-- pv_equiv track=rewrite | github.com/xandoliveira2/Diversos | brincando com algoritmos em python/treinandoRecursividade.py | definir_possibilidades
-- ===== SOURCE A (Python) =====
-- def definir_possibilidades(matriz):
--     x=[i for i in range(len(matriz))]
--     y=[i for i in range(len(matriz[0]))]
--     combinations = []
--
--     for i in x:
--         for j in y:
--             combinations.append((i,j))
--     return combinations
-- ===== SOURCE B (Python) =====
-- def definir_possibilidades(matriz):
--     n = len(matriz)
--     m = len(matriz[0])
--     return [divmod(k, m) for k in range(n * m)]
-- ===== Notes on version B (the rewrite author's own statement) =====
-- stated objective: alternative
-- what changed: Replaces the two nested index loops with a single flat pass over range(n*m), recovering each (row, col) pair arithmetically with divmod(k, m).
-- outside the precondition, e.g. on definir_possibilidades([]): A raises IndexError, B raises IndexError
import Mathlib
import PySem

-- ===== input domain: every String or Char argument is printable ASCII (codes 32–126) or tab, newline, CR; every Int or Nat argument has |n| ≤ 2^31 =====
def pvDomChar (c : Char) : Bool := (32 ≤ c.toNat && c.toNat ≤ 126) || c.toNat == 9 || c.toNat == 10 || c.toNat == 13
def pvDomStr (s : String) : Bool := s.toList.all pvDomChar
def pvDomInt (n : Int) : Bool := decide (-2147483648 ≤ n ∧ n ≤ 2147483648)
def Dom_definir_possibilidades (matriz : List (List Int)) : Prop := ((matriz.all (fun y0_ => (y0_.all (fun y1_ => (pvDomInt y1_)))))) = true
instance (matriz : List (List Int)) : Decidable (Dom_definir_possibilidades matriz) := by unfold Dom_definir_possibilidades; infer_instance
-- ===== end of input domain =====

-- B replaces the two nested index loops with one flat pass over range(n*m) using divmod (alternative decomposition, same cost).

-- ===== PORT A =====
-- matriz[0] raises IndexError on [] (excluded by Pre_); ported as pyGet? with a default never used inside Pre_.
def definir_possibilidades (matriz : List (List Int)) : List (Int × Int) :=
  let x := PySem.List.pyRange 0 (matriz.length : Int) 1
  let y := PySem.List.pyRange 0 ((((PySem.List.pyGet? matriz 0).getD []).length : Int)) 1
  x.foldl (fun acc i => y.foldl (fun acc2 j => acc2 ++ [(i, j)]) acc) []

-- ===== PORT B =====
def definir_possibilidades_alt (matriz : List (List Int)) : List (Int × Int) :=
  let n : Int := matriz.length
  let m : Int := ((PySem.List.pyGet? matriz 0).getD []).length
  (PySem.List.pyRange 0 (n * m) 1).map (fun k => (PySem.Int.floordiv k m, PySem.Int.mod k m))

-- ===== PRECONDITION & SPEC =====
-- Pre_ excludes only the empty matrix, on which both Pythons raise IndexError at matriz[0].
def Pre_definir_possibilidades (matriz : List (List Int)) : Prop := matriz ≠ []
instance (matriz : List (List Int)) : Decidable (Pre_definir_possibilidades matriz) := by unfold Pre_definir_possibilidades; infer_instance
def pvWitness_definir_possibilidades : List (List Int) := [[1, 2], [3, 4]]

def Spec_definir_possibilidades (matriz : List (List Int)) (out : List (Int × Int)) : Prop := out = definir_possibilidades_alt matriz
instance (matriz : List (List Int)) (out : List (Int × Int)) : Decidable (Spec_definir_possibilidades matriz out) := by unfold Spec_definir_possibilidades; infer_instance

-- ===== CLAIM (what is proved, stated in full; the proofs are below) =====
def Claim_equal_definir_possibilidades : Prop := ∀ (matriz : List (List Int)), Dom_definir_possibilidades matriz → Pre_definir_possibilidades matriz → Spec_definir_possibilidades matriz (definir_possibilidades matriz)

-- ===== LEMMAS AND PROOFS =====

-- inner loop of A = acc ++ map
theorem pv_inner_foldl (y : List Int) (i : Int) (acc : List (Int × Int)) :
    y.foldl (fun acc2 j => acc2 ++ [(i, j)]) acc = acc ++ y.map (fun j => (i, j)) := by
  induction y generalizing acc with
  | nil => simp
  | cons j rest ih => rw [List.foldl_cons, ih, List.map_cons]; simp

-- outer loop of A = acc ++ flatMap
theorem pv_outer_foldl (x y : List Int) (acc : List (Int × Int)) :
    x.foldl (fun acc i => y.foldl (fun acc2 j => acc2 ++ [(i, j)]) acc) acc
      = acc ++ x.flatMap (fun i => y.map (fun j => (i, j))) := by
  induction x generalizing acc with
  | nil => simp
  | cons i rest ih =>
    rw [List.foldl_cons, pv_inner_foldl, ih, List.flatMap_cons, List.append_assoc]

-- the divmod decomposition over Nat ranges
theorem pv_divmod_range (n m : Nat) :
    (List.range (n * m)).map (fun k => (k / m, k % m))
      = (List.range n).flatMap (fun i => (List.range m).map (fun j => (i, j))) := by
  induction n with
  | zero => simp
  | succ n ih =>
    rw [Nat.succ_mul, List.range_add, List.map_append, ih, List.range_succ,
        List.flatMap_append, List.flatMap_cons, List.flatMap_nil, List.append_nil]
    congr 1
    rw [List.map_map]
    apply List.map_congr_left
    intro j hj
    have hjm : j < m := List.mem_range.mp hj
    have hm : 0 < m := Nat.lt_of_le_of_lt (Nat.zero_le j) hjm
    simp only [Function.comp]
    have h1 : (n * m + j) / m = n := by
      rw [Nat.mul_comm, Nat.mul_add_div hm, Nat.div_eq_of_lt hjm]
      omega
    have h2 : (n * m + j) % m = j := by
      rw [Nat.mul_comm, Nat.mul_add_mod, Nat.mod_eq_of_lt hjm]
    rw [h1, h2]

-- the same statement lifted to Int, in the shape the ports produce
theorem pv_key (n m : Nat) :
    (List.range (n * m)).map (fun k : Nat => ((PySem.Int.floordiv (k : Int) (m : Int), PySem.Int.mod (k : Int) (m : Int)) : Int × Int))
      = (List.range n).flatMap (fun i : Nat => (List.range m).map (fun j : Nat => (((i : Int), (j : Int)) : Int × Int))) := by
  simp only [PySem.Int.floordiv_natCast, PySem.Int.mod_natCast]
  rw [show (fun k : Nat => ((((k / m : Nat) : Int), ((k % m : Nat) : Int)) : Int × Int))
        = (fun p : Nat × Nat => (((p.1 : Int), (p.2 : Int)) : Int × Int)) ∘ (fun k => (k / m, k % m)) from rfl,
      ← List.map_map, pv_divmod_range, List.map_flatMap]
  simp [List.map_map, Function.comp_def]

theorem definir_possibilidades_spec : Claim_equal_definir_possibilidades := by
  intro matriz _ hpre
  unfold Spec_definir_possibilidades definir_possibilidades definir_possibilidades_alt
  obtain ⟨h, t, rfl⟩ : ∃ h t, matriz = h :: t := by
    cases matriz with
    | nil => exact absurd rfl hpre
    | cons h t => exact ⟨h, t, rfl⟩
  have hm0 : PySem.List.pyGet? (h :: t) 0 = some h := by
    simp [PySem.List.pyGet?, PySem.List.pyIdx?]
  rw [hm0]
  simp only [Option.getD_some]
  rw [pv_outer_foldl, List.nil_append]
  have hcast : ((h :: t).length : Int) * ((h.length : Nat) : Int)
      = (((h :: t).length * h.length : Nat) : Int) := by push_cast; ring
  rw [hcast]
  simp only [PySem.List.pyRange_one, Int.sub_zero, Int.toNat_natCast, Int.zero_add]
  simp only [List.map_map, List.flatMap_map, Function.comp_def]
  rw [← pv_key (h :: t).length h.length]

########################################

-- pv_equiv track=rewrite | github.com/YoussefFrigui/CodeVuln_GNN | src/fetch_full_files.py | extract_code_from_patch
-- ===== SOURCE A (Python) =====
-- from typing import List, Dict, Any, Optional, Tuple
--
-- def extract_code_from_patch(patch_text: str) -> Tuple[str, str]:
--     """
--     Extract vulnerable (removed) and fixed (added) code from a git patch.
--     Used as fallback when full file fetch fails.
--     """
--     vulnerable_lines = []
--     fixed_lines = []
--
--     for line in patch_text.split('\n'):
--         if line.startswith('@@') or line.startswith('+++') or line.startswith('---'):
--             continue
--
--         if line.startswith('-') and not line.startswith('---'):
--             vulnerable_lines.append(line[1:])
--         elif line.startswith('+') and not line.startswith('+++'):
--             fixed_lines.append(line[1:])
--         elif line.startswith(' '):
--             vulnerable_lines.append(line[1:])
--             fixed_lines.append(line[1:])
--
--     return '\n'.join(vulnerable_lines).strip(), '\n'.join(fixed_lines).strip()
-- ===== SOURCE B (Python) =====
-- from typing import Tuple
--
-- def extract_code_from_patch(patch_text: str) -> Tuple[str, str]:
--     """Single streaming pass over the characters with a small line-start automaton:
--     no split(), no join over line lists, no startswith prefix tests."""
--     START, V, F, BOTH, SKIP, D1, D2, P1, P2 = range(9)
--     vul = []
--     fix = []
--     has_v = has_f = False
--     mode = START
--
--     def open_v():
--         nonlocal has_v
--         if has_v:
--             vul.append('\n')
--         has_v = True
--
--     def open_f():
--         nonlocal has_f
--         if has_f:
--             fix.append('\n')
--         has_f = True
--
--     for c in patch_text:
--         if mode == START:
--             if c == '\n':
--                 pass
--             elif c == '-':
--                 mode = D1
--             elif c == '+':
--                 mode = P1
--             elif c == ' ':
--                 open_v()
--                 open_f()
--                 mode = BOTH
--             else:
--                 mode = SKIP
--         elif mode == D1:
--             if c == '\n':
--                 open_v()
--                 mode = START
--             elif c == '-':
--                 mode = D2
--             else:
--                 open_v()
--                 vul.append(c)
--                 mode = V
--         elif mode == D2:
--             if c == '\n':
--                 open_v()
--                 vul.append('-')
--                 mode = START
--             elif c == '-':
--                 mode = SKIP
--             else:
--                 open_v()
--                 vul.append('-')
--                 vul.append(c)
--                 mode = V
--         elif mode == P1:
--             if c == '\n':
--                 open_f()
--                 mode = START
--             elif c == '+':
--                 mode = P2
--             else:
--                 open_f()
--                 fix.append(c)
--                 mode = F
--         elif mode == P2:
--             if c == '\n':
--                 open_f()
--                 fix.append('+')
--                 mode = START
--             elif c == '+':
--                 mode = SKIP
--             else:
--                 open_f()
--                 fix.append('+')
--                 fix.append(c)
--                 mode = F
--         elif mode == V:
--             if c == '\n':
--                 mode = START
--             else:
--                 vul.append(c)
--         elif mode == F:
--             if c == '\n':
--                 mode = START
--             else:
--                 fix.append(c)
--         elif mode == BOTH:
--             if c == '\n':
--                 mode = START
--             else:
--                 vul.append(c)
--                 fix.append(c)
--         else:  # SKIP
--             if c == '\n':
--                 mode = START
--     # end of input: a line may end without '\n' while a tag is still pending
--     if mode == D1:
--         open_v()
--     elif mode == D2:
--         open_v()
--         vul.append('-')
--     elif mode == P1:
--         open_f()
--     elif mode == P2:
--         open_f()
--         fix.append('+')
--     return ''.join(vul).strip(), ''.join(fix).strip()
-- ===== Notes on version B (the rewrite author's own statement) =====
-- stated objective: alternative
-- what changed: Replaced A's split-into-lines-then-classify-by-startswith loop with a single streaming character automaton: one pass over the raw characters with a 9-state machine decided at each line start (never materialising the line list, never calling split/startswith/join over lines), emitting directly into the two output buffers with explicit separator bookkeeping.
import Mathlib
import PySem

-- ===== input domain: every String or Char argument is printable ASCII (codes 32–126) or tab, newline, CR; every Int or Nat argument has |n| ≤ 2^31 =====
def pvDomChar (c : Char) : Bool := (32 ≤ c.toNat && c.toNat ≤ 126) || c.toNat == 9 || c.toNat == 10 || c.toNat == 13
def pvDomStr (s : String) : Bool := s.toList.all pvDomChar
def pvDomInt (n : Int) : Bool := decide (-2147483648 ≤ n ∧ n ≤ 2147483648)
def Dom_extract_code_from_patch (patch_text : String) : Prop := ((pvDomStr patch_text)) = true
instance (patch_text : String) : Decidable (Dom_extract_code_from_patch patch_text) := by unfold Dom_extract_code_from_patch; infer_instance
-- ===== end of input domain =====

########################################

*What is being asked*: Would you output, from the records above, exactly the run of lines that starts at the line containing "let x := PySem.List.pyRange" and ends at the line containing "induction x generalizing acc with", and only that run?

*Your solution*:
  let x := PySem.List.pyRange 0 (matriz.length : Int) 1
  let y := PySem.List.pyRange 0 ((((PySem.List.pyGet? matriz 0).getD []).length : Int)) 1
  x.foldl (fun acc i => y.foldl (fun acc2 j => acc2 ++ [(i, j)]) acc) []

-- ===== PORT B =====
def definir_possibilidades_alt (matriz : List (List Int)) : List (Int × Int) :=
  let n : Int := matriz.length
  let m : Int := ((PySem.List.pyGet? matriz 0).getD []).length
  (PySem.List.pyRange 0 (n * m) 1).map (fun k => (PySem.Int.floordiv k m, PySem.Int.mod k m))

-- ===== PRECONDITION & SPEC =====
-- Pre_ excludes only the empty matrix, on which both Pythons raise IndexError at matriz[0].
def Pre_definir_possibilidades (matriz : List (List Int)) : Prop := matriz ≠ []
instance (matriz : List (List Int)) : Decidable (Pre_definir_possibilidades matriz) := by unfold Pre_definir_possibilidades; infer_instance
def pvWitness_definir_possibilidades : List (List Int) := [[1, 2], [3, 4]]

def Spec_definir_possibilidades (matriz : List (List Int)) (out : List (Int × Int)) : Prop := out = definir_possibilidades_alt matriz
instance (matriz : List (List Int)) (out : List (Int × Int)) : Decidable (Spec_definir_possibilidades matriz out) := by unfold Spec_definir_possibilidades; infer_instance

-- ===== CLAIM (what is proved, stated in full; the proofs are below) =====
def Claim_equal_definir_possibilidades : Prop := ∀ (matriz : List (List Int)), Dom_definir_possibilidades matriz → Pre_definir_possibilidades matriz → Spec_definir_possibilidades matriz (definir_possibilidades matriz)

-- ===== LEMMAS AND PROOFS =====

-- inner loop of A = acc ++ map
theorem pv_inner_foldl (y : List Int) (i : Int) (acc : List (Int × Int)) :
    y.foldl (fun acc2 j => acc2 ++ [(i, j)]) acc = acc ++ y.map (fun j => (i, j)) := by
  induction y generalizing acc with
  | nil => simp
  | cons j rest ih => rw [List.foldl_cons, ih, List.map_cons]; simp

-- outer loop of A = acc ++ flatMap
theorem pv_outer_foldl (x y : List Int) (acc : List (Int × Int)) :
    x.foldl (fun acc i => y.foldl (fun acc2 j => acc2 ++ [(i, j)]) acc) acc
      = acc ++ x.flatMap (fun i => y.map (fun j => (i, j))) := by
  induction x generalizing acc with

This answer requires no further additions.